## Assignment:
In the entries below, the lines from the one with "(h, st.2 ++ [(p, card)])" through the one with "def assign_players_by_cards (chu" are to be copied exactly; both ends count.

═══ Data to process ═══

-- pv_equiv track=rewrite | github.com/fallingstars2/brimer | bridge/text.py | assign_players_by_cards
-- ===== SOURCE A (Python) =====
-- def assign_players_by_cards(chu,n,e,s,w): # 出牌规则化
--     """
--     根据 BridgeItem 里的 n/e/s/w 四家手牌，给 chu 每张牌标记出牌人。
--     返回同样结构，只是把每张牌换成 (player, card)。
--     """
--     # 把四家牌做成查找表
--     player_hands = {
--         'n': set(n),
--         'e': set(e),
--         's': set(s),
--         'w': set(w)
--     }
--
--     result = []
--
--     for trick in chu:
--         trick_result = []
--         for card in trick:
--             found = False
--             for player, cards in player_hands.items():
--                 if card in cards:
--                     trick_result.append((player, card))
--                     cards.remove(card)  # 用过的牌去掉，避免重复
--                     found = True
--                     break
--             if not found:
--                 raise ValueError(f"牌 {card} 没有在任何人的手牌中找到！")
--         result.append(trick_result)
--
--     return result
-- ===== SOURCE B (Python) =====
-- def assign_players_by_cards(chu, n, e, s, w):  # 出牌规则化
--     """
--     Same task as A, via an inverted index: one pass over the hands builds
--     card -> queue of owners (in n,e,s,w order), then each played card pops
--     its next owner -- no inner scan over the four players.
--     """
--     card2owners = {}
--     for player, hand in (('n', n), ('e', e), ('s', s), ('w', w)):
--         for card in dict.fromkeys(hand):  # dedupe, like set(hand)
--             card2owners.setdefault(card, []).append(player)
--
--     result = []
--     for trick in chu:
--         trick_result = []
--         for card in trick:
--             owners = card2owners.get(card)
--             if not owners:
--                 raise ValueError(f"牌 {card} 没有在任何人的手牌中找到！")
--             trick_result.append((owners.pop(0), card))
--         result.append(trick_result)
--     return result
-- ===== Notes on version B (the rewrite author's own statement) =====
-- stated objective: idiomatic
-- what changed: Replaces the per-card inner scan over the four mutable hand-sets by an inverted index card->queue of owners (in n,e,s,w order) built once, so each played card just pops its next owner.
import Mathlib
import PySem

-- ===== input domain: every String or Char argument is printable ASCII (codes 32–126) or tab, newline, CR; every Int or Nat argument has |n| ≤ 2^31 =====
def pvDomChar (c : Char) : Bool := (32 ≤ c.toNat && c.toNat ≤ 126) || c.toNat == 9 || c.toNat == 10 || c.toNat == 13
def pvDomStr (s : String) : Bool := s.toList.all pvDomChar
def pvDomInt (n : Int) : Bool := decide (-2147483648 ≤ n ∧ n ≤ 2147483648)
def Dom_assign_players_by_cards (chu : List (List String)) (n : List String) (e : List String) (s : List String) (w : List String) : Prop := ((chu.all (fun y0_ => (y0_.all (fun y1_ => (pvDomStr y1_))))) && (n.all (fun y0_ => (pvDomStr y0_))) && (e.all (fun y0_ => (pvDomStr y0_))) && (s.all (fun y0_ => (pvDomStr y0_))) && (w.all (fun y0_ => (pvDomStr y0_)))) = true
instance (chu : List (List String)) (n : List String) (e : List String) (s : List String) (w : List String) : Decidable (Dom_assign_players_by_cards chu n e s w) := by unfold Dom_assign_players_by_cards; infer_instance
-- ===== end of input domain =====

-- B replaces A's per-card scan over four mutable hand-sets with an inverted index
-- card -> owner queue built once (idiomatic restructuring; no speed claim).


-- ===== PORT A =====
-- inner 'for player, cards in player_hands.items(): … break': first pair whose set
-- holds the card; that set loses the card ('cards.remove(card)', guarded by the
-- membership test, so Set.discard is exact here).
def pvFindRemove (card : String) :
    List (String × PySem.Set String) → Option String × List (String × PySem.Set String)
  | [] => (none, [])
  | (p, cs) :: rest =>
    if PySem.Set.contains cs card then
      (some p, (p, PySem.Set.discard cs card) :: rest)
    else
      let r := pvFindRemove card rest
      (r.1, (p, cs) :: r.2)

def pvAStep (st : List (String × PySem.Set String) × List (String × String)) (card : String) :
    List (String × PySem.Set String) × List (String × String) :=
  match pvFindRemove card st.1 with
  | (some p, h) => (h, st.2 ++ [(p, card)])
  | (none, h) => (h, st.2)   -- Python raises ValueError here; Pre_ excludes these inputs

def pvATrick (st : List (String × PySem.Set String) × List (List (String × String)))
    (trick : List String) :
    List (String × PySem.Set String) × List (List (String × String)) :=
  let r := trick.foldl pvAStep (st.1, [])
  (r.1, st.2 ++ [r.2])

def assign_players_by_cards (chu : List (List String)) (n : List String) (e : List String) (s : List String) (w : List String) : List (List (String × String)) :=
  (chu.foldl pvATrick
    ([("n", PySem.Set.ofList n), ("e", PySem.Set.ofList e),
      ("s", PySem.Set.ofList s), ("w", PySem.Set.ofList w)], [])).2

-- ===== PORT B =====
-- 'for card in dict.fromkeys(hand): card2owners.setdefault(card, []).append(player)'
def pvBuildIndex (n e s w : List String) : PySem.Dict String (List String) :=
  [("n", n), ("e", e), ("s", s), ("w", w)].foldl
    (fun d ph =>
      (PySem.List.dedup ph.2).foldl (fun d c => d.modify c [] (· ++ [ph.1])) d)
    PySem.Dict.empty

def pvBStep (st : PySem.Dict String (List String) × List (String × String)) (card : String) :
    PySem.Dict String (List String) × List (String × String) :=
  match st.1.get? card with
  | some (p :: rest) => (st.1.insert card rest, st.2 ++ [(p, card)])  -- owners.pop(0)
  | _ => (st.1, st.2)   -- 'if not owners: raise ValueError' ; Pre_ excludes these inputs

def pvBTrick (st : PySem.Dict String (List String) × List (List (String × String)))
    (trick : List String) :
    PySem.Dict String (List String) × List (List (String × String)) :=
  let r := trick.foldl pvBStep (st.1, [])
  (r.1, st.2 ++ [r.2])

def assign_players_by_cards_alt (chu : List (List String)) (n : List String) (e : List String) (s : List String) (w : List String) : List (List (String × String)) :=
  (chu.foldl pvBTrick (pvBuildIndex n e s w, [])).2

-- ===== PRECONDITION & SPEC =====
-- Pre_ excludes exactly the inputs where A raises ValueError: some card is played
-- more often than the number of hands (deduplicated) it occurs in.
def Pre_assign_players_by_cards (chu : List (List String)) (n : List String) (e : List String) (s : List String) (w : List String) : Prop :=
  ∀ c ∈ chu.flatten, chu.flatten.count c ≤ [n, e, s, w].countP (fun h => decide (c ∈ h))
instance (chu : List (List String)) (n : List String) (e : List String) (s : List String) (w : List String) : Decidable (Pre_assign_players_by_cards chu n e s w) := by unfold Pre_assign_players_by_cards; infer_instance

def pvWitness_assign_players_by_cards : List (List String) × List String × List String × List String × List String :=
  ([["A", "K"], ["A"]], ["A", "K"], ["A"], [], [])

def Spec_assign_players_by_cards (chu : List (List String)) (n : List String) (e : List String) (s : List String) (w : List String) (out : List (List (String × String))) : Prop := out = assign_players_by_cards_alt chu n e s w
instance (chu : List (List String)) (n : List String) (e : List String) (s : List String) (w : List String) (out : List (List (String × String))) : Decidable (Spec_assign_players_by_cards chu n e s w out) := by unfold Spec_assign_players_by_cards; infer_instance

-- ===== CLAIM (what is proved, stated in full; the proofs are below) =====
def Claim_equal_assign_players_by_cards : Prop := ∀ (chu : List (List String)) (n : List String) (e : List String) (s : List String) (w : List String), Dom_assign_players_by_cards chu n e s w → Pre_assign_players_by_cards chu n e s w → Spec_assign_players_by_cards chu n e s w (assign_players_by_cards chu n e s w)

-- ===== LEMMAS AND PROOFS =====

-- the queue of owners B's index must hold for card c, read off A's current hands
def pvOwners (c : String) (hands : List (String × PySem.Set String)) : List String :=
  (hands.filter (fun ph => decide (c ∈ ph.2))).map Prod.fst

theorem pvOwners_nil (c : String) : pvOwners c [] = [] := rfl

theorem pvOwners_cons (c p : String) (cs : PySem.Set String)
    (tl : List (String × PySem.Set String)) :
    pvOwners c ((p, cs) :: tl) =
      (if c ∈ cs then [p] else []) ++ pvOwners c tl := by
  by_cases h : c ∈ cs <;> simp [pvOwners, h]

theorem pvFindRemove_none (card : String) (hands : List (String × PySem.Set String))
    (h : pvOwners card hands = []) : pvFindRemove card hands = (none, hands) := by
  induction hands with
  | nil => rfl
  | cons ph tl ih =>
    obtain ⟨p, cs⟩ := ph
    rw [pvOwners_cons] at h
    by_cases hc : card ∈ cs
    · simp [hc] at h
    · simp only [hc, if_false, List.nil_append] at h
      simp [pvFindRemove, hc, ih h]

theorem pvFindRemove_cons (card : String) (hands : List (String × PySem.Set String))
    (p : String) (rest : List String) (h : pvOwners card hands = p :: rest) :
    (pvFindRemove card hands).1 = some p ∧
      ∀ c, pvOwners c (pvFindRemove card hands).2 =
        if c = card then rest else pvOwners c hands := by
  induction hands generalizing p rest with
  | nil => simp [pvOwners] at h
  | cons ph tl ih =>
    obtain ⟨q, cs⟩ := ph
    rw [pvOwners_cons] at h
    by_cases hc : card ∈ cs
    · simp only [hc, if_true, List.cons_append, List.nil_append, List.cons.injEq] at h
      obtain ⟨hq, hrest⟩ := h
      subst hq
      have hcc : PySem.Set.contains cs card = true := (PySem.Set.contains_iff _ _).mpr hc
      refine ⟨by simp [pvFindRemove, hc], fun c => ?_⟩
      simp only [pvFindRemove]
      rw [if_pos hcc, pvOwners_cons]
      by_cases hcard : c = card
      · subst hcard
        simp [PySem.Set.mem_discard, hrest]
      · simp [PySem.Set.mem_discard, hcard, pvOwners_cons]
    · simp only [hc, if_false, List.nil_append] at h
      obtain ⟨h1, h2⟩ := ih p rest h
      have hcc : ¬ PySem.Set.contains cs card = true :=
        fun hx => hc ((PySem.Set.contains_iff _ _).mp hx)
      refine ⟨by simp [pvFindRemove, hc, h1], fun c => ?_⟩
      simp only [pvFindRemove]
      rw [if_neg hcc, pvOwners_cons, h2 c]
      by_cases hcard : c = card
      · subst hcard; simp [hc]
      · simp [hcard, pvOwners_cons]

theorem pvStep_corr (card : String) (hands : List (String × PySem.Set String))
    (d : PySem.Dict String (List String)) (acc : List (String × String))
    (hR : ∀ c, d.getD c [] = pvOwners c hands) :
    (pvBStep (d, acc) card).2 = (pvAStep (hands, acc) card).2 ∧
      ∀ c, (pvBStep (d, acc) card).1.getD c [] =
        pvOwners c (pvAStep (hands, acc) card).1 := by
  rcases hO : pvOwners card hands with _ | ⟨p, rest⟩
  · have hg : d.getD card [] = [] := by rw [hR card, hO]
    have hA : pvAStep (hands, acc) card = (hands, acc) := by
      simp [pvAStep, pvFindRemove_none card hands hO]
    have hB : pvBStep (d, acc) card = (d, acc) := by
      rw [PySem.Dict.getD_eq_get?_getD] at hg
      rcases hq : d.get? card with _ | l
      · simp [pvBStep, hq]
      · rw [hq] at hg
        simp only [Option.getD_some] at hg
        subst hg
        simp [pvBStep, hq]
    rw [hA, hB]
    exact ⟨rfl, hR⟩
  · have hg : d.getD card [] = p :: rest := by rw [hR card, hO]
    obtain ⟨h1, h2⟩ := pvFindRemove_cons card hands p rest hO
    have hq : d.get? card = some (p :: rest) := by
      rw [PySem.Dict.getD_eq_get?_getD] at hg
      rcases hx : d.get? card with _ | l
      · rw [hx] at hg; simp at hg
      · rw [hx] at hg; simp only [Option.getD_some] at hg; rw [hg]
    have hr : pvFindRemove card hands = (some p, (pvFindRemove card hands).2) := by
      rw [← h1]
    have hA : pvAStep (hands, acc) card =
        ((pvFindRemove card hands).2, acc ++ [(p, card)]) := by
      rw [pvAStep]
      rw [hr]
    have hB : pvBStep (d, acc) card = (d.insert card rest, acc ++ [(p, card)]) := by
      simp [pvBStep, hq]
    rw [hA, hB]
    refine ⟨rfl, fun c => ?_⟩
    rw [PySem.Dict.getD_insert, h2 c]
    by_cases hcard : c = card
    · simp [hcard]
    · simp [hcard, hR c]

theorem pvLoop_corr (cards : List String) (hands : List (String × PySem.Set String))
    (d : PySem.Dict String (List String)) (accA accB : List (String × String))
    (hacc : accB = accA)
    (hR : ∀ c, d.getD c [] = pvOwners c hands) :
    (cards.foldl pvBStep (d, accB)).2 = (cards.foldl pvAStep (hands, accA)).2 ∧
      ∀ c, (cards.foldl pvBStep (d, accB)).1.getD c [] =
        pvOwners c ((cards.foldl pvAStep (hands, accA)).1) := by
  induction cards generalizing hands d accA accB with
  | nil => exact ⟨hacc, hR⟩
  | cons card cs ih =>
    rw [hacc]
    obtain ⟨e1, e2⟩ := pvStep_corr card hands d accA hR
    simpa using ih (pvAStep (hands, accA) card).1 (pvBStep (d, accA) card).1
      (pvAStep (hands, accA) card).2 (pvBStep (d, accA) card).2 e1 e2

theorem pvOuter_corr (chu : List (List String)) (hands : List (String × PySem.Set String))
    (d : PySem.Dict String (List String)) (res : List (List (String × String)))
    (hR : ∀ c, d.getD c [] = pvOwners c hands) :
    (chu.foldl pvBTrick (d, res)).2 = (chu.foldl pvATrick (hands, res)).2 := by
  induction chu generalizing hands d res with
  | nil => rfl
  | cons t ts ih =>
    obtain ⟨e1, e2⟩ := pvLoop_corr t hands d [] [] rfl hR
    simp only [List.foldl_cons, pvBTrick, pvATrick]
    rw [e1]
    exact ih (t.foldl pvAStep (hands, [])).1 (t.foldl pvBStep (d, [])).1 _ e2

theorem pvFoldl_modify_const (l : List String) (hl : l.Nodup) (p : String)
    (d : PySem.Dict String (List String)) (c : String) :
    (l.foldl (fun d x => d.modify x [] (· ++ [p])) d).getD c [] =
      d.getD c [] ++ (if c ∈ l then [p] else []) := by
  induction l generalizing d with
  | nil => simp
  | cons x xs ih =>
    obtain ⟨hx, hxs⟩ := List.nodup_cons.mp hl
    simp only [List.foldl_cons]
    rw [ih hxs, PySem.Dict.getD_modify]
    by_cases hc : c = x
    · subst hc
      simp [hx]
    · simp [hc]

theorem pvInit_corr (n e s w : List String) (c : String) :
    (pvBuildIndex n e s w).getD c [] =
      pvOwners c [("n", PySem.Set.ofList n), ("e", PySem.Set.ofList e),
        ("s", PySem.Set.ofList s), ("w", PySem.Set.ofList w)] := by
  simp only [pvBuildIndex, List.foldl_cons, List.foldl_nil]
  rw [pvFoldl_modify_const _ (PySem.List.nodup_dedup w),
      pvFoldl_modify_const _ (PySem.List.nodup_dedup s),
      pvFoldl_modify_const _ (PySem.List.nodup_dedup e),
      pvFoldl_modify_const _ (PySem.List.nodup_dedup n)]
  simp only [pvOwners_cons, pvOwners_nil, PySem.Set.mem_ofList, PySem.Dict.getD_empty,
    PySem.List.mem_dedup, List.nil_append, List.append_nil, List.append_assoc]

-- ===== VERDICT (by name: the statement is the Claim_ definition above) =====
theorem assign_players_by_cards_spec : Claim_equal_assign_players_by_cards := by
  intro chu n e s w _ _
  unfold Spec_assign_players_by_cards
  unfold assign_players_by_cards assign_players_by_cards_alt
  exact (pvOuter_corr chu _ _ [] (pvInit_corr n e s w)).symm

═══

## Response to this task:
  | (some p, h) => (h, st.2 ++ [(p, card)])
  | (none, h) => (h, st.2)   -- Python raises ValueError here; Pre_ excludes these inputs

def pvATrick (st : List (String × PySem.Set String) × List (List (String × String)))
    (trick : List String) :
    List (String × PySem.Set String) × List (List (String × String)) :=
  let r := trick.foldl pvAStep (st.1, [])
  (r.1, st.2 ++ [r.2])

def assign_players_by_cards (chu : List (List String)) (n : List String) (e : List String) (s : List String) (w : List String) : List (List (String × String)) :=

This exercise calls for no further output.